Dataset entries
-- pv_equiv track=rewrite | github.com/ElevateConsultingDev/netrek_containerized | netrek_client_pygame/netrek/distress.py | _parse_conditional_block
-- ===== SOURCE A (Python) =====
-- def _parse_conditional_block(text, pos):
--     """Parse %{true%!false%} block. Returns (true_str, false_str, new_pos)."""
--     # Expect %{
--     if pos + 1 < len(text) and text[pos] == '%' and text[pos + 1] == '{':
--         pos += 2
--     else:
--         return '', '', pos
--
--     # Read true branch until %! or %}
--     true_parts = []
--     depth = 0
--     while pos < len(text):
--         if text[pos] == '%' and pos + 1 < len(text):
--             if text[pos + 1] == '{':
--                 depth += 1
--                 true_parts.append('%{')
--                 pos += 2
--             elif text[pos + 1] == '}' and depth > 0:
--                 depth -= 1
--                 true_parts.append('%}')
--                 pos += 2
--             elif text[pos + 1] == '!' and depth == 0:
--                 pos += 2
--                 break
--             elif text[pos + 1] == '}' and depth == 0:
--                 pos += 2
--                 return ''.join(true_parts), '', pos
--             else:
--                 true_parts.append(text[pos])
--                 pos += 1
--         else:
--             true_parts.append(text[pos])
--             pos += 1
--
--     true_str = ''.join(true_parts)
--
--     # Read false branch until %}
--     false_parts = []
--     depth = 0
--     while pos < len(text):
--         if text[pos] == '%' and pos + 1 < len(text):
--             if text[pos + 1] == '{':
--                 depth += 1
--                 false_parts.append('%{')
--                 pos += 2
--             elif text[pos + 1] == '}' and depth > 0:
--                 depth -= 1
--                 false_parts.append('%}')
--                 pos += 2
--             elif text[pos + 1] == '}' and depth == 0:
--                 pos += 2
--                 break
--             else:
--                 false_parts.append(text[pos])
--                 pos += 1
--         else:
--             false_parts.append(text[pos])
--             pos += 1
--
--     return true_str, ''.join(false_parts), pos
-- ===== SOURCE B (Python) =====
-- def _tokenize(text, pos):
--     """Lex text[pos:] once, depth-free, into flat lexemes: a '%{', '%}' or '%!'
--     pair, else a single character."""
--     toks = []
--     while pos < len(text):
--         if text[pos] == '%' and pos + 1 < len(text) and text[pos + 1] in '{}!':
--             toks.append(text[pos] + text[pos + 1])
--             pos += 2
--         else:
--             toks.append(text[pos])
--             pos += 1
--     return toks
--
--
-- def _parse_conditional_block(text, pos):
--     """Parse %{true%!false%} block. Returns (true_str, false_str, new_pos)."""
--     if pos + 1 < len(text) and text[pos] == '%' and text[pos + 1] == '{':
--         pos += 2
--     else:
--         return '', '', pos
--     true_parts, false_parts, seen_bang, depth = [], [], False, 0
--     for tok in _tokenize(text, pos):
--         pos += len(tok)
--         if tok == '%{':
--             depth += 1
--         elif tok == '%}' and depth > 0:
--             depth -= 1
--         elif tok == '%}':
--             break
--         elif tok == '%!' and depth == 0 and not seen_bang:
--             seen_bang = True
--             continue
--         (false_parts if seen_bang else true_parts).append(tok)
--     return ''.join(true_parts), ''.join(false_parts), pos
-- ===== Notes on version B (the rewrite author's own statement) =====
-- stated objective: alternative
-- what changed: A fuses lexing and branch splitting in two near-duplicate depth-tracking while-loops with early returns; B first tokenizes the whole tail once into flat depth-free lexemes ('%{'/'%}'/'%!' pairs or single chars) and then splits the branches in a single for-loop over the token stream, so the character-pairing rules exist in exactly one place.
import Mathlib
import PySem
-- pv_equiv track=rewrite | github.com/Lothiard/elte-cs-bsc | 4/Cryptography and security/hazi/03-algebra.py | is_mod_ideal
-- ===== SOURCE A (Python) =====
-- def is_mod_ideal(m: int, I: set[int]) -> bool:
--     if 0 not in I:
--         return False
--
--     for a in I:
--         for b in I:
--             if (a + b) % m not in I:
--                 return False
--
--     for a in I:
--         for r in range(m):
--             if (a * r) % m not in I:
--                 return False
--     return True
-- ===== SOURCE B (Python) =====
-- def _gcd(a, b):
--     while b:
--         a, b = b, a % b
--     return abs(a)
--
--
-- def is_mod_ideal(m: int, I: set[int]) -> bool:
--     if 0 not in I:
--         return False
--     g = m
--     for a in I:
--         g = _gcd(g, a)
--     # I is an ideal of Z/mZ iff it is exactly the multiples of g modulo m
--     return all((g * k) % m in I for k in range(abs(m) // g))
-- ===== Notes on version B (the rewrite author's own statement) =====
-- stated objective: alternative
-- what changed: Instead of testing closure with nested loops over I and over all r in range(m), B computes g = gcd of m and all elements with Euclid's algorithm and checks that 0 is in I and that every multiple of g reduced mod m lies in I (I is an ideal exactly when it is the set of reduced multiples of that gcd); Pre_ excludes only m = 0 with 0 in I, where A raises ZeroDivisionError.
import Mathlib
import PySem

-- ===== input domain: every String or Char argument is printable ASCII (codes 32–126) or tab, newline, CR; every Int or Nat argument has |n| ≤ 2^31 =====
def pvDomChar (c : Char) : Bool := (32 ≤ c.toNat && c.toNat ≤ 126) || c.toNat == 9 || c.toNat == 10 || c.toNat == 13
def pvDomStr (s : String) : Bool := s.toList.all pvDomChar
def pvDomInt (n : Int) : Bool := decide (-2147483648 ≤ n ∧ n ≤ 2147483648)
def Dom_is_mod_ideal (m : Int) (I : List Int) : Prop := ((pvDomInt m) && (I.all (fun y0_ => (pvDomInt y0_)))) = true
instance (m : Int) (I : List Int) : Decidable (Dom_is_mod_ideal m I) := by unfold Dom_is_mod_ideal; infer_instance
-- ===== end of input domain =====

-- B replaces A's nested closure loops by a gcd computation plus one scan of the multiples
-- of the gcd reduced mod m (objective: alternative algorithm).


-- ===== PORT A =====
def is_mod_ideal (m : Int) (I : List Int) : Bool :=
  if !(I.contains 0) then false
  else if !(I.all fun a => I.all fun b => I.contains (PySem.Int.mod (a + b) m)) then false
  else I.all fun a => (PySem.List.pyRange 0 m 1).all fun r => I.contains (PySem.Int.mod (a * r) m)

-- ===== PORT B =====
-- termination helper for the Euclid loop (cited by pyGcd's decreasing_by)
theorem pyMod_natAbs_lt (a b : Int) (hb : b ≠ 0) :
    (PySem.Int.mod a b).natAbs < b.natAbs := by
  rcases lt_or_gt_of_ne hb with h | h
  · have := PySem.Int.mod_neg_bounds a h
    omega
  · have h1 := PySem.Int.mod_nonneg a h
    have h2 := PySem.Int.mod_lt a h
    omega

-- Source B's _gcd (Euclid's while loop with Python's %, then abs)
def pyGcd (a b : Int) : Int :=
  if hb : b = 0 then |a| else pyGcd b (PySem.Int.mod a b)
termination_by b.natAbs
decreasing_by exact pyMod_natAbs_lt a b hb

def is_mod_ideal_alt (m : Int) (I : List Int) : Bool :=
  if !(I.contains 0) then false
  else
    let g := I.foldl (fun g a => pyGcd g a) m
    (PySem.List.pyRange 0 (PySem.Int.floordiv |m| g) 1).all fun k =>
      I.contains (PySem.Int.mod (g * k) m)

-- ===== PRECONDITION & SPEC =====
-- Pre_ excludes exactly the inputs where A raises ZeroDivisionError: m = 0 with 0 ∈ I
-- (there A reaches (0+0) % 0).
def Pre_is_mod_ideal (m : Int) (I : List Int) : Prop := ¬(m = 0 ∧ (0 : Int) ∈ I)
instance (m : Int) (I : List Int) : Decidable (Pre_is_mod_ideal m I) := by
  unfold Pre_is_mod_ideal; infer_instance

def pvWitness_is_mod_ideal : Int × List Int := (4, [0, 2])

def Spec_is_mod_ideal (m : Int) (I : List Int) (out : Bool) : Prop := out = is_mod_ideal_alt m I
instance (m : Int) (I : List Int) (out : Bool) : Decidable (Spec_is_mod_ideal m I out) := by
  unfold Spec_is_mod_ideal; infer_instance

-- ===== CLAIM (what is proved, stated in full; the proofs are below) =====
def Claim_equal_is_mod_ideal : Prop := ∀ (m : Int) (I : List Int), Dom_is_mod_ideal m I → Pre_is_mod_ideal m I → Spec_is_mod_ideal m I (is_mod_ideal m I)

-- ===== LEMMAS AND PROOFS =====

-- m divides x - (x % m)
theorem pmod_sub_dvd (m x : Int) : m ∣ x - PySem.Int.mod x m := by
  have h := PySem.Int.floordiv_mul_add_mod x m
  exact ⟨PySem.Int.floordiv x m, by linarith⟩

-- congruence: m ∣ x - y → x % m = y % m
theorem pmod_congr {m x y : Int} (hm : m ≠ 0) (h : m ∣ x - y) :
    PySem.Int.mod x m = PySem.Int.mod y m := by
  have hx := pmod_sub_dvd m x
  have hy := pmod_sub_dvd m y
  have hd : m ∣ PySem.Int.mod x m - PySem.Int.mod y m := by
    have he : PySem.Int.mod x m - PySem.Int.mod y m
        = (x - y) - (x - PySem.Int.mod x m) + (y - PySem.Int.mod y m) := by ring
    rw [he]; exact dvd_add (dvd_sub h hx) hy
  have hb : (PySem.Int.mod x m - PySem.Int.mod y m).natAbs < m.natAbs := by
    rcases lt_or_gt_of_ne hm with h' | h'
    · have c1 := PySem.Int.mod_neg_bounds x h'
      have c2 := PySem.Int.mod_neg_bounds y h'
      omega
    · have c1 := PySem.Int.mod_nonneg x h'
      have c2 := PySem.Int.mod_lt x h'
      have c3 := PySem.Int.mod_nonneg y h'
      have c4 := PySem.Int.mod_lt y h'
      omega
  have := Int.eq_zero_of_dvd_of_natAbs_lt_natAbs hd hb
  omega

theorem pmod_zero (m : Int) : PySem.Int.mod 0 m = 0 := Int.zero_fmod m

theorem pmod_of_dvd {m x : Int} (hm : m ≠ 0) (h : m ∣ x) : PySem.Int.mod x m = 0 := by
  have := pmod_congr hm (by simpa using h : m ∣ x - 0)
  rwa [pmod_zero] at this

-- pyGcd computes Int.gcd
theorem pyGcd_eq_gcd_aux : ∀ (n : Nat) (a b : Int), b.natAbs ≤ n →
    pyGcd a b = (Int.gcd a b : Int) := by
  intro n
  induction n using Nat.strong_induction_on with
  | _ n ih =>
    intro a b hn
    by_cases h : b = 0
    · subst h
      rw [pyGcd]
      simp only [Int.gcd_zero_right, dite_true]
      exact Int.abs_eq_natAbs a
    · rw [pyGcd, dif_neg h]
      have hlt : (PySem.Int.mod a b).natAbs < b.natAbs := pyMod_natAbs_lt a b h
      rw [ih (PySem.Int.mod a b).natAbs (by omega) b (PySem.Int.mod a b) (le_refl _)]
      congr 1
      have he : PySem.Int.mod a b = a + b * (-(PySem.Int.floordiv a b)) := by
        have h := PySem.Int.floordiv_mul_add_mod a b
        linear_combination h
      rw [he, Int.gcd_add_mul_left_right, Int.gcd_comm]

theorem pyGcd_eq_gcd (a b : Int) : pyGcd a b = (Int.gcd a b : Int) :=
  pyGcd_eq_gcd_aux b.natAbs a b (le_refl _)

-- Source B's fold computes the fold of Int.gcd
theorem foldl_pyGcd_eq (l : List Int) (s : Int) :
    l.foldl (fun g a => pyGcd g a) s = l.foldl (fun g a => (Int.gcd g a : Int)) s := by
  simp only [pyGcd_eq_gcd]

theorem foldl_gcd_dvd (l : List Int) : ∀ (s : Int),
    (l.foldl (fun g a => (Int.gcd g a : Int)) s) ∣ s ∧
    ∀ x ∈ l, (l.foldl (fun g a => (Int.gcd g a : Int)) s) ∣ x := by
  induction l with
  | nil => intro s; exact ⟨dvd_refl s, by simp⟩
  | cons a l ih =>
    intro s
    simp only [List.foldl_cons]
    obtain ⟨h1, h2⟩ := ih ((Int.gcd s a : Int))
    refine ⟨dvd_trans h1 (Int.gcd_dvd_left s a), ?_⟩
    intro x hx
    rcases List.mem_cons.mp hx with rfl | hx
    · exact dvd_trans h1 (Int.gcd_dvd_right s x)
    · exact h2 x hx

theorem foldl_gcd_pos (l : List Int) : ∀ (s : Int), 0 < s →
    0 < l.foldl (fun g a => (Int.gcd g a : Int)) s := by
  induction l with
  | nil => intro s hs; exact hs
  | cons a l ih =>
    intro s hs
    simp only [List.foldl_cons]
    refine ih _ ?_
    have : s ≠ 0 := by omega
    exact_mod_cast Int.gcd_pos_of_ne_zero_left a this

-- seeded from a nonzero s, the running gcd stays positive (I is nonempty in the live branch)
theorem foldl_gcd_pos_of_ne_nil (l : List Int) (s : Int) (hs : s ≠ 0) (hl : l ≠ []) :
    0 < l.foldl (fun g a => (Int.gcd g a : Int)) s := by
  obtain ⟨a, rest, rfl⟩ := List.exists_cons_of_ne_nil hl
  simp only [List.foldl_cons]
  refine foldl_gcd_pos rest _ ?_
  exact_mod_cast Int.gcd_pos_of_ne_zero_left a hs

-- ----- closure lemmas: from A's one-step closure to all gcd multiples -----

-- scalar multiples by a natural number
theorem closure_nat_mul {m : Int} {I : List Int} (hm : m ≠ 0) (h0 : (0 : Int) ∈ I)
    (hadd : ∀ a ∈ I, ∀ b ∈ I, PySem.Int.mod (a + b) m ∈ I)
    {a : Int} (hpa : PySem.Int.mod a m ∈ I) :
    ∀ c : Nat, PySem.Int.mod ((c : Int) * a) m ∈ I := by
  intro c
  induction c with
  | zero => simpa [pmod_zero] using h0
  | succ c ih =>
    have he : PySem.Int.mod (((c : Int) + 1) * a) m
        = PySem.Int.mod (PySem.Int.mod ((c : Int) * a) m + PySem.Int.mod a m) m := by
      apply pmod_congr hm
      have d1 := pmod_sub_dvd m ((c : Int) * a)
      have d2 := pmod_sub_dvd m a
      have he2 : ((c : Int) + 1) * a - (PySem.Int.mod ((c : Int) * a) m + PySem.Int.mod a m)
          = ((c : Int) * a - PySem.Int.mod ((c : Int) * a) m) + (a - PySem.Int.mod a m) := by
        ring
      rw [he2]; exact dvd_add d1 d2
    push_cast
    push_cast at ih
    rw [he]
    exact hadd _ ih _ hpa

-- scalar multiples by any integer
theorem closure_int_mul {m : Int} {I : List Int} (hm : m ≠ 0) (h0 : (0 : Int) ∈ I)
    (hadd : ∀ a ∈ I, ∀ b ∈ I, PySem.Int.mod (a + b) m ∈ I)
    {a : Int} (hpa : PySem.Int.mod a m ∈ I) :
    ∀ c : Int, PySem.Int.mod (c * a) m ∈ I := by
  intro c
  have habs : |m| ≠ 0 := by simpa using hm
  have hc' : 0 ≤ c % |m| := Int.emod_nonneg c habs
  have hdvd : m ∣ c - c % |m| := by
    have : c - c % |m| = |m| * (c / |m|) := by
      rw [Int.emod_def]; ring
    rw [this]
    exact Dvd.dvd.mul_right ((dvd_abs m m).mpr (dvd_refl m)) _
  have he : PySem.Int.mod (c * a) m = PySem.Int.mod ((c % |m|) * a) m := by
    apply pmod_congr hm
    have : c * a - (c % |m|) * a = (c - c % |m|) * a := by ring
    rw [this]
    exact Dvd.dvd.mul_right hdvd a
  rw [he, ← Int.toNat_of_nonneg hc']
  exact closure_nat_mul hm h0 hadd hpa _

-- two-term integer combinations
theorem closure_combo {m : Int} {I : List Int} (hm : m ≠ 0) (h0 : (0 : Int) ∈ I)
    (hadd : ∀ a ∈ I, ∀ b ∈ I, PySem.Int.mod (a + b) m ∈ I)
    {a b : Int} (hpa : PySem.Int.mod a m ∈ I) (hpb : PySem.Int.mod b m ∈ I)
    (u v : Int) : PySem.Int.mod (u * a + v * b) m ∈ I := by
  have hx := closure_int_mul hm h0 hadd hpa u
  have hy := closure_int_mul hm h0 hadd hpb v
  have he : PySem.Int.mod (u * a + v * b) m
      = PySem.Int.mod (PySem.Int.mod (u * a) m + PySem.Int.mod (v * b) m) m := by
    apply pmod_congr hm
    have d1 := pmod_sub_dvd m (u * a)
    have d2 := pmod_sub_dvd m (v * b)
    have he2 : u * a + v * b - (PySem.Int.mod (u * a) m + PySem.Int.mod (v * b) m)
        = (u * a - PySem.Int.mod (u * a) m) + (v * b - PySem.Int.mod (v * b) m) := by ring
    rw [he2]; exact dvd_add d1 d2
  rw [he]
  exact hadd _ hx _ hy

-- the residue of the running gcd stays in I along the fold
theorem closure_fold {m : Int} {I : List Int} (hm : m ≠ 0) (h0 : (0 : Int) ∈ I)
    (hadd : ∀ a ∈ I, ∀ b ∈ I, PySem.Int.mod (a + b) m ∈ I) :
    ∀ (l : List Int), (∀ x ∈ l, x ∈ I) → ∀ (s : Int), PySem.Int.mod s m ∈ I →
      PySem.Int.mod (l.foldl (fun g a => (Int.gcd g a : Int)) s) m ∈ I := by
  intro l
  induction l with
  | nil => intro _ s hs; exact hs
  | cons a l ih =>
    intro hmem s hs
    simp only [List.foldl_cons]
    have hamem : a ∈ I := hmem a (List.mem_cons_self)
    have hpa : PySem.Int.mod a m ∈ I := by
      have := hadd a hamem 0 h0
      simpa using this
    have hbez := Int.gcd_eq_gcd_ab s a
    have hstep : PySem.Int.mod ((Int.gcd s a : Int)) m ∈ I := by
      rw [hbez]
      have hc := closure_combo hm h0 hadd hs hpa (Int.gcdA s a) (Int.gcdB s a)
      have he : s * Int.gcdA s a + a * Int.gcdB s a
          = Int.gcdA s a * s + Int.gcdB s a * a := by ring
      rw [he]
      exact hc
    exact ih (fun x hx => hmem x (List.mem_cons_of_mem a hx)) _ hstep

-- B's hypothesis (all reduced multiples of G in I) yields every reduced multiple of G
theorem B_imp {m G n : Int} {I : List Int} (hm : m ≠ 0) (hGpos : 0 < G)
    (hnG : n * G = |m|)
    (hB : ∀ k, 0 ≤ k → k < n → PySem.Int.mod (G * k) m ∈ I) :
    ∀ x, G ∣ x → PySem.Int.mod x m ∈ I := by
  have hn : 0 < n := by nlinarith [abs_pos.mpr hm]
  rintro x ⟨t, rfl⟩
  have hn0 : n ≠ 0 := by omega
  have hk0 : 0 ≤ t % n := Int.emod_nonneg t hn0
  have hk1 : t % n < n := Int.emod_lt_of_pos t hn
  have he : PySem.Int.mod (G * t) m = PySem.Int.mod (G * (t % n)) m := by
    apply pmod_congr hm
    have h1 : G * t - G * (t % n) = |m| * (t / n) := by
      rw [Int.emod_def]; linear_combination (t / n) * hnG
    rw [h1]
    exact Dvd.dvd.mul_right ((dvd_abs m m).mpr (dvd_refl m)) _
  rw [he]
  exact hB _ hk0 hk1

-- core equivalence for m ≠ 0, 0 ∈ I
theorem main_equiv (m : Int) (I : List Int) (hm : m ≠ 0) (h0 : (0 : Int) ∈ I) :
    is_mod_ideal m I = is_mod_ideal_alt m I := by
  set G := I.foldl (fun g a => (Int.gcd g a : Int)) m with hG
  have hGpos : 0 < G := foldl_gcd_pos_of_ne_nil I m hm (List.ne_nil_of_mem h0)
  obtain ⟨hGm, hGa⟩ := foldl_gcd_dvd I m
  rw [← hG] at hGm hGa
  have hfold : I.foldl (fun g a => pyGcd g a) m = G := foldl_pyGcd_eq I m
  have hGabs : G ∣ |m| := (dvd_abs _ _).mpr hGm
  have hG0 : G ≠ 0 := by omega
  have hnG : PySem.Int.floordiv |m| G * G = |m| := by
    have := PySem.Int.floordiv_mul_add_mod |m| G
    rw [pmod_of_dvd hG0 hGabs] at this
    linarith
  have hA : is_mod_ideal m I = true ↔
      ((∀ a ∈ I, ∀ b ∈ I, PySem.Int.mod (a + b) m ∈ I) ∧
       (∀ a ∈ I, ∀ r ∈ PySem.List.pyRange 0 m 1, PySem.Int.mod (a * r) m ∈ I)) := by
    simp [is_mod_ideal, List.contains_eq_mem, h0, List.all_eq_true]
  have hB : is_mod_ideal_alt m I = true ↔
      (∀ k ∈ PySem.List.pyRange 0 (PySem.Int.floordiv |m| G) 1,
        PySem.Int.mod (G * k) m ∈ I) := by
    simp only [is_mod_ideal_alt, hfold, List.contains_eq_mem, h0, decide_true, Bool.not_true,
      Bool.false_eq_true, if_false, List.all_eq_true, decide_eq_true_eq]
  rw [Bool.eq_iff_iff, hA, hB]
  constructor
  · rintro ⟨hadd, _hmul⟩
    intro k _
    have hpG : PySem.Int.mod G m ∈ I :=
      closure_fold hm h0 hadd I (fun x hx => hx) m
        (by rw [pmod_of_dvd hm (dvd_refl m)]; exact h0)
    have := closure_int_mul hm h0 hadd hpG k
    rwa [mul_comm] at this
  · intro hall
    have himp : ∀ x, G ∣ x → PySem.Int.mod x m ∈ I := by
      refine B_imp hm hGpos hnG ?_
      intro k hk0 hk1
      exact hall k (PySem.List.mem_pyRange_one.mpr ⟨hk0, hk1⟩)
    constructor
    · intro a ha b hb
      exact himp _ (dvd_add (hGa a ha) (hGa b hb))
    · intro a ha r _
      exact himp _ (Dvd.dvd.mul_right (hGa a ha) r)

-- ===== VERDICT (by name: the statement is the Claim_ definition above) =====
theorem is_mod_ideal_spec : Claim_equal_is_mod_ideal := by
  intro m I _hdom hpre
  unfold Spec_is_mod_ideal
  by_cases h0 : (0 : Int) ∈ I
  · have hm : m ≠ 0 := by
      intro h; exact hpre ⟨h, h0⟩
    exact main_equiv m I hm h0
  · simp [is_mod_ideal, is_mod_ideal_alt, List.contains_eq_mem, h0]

§ **TASK TO COMPLETE**
Each line of the entries above that includes the string "hpre" should be copied out.

§ **EXERCISE ANSWER**
  intro m I _hdom hpre
      intro h; exact hpre ⟨h, h0⟩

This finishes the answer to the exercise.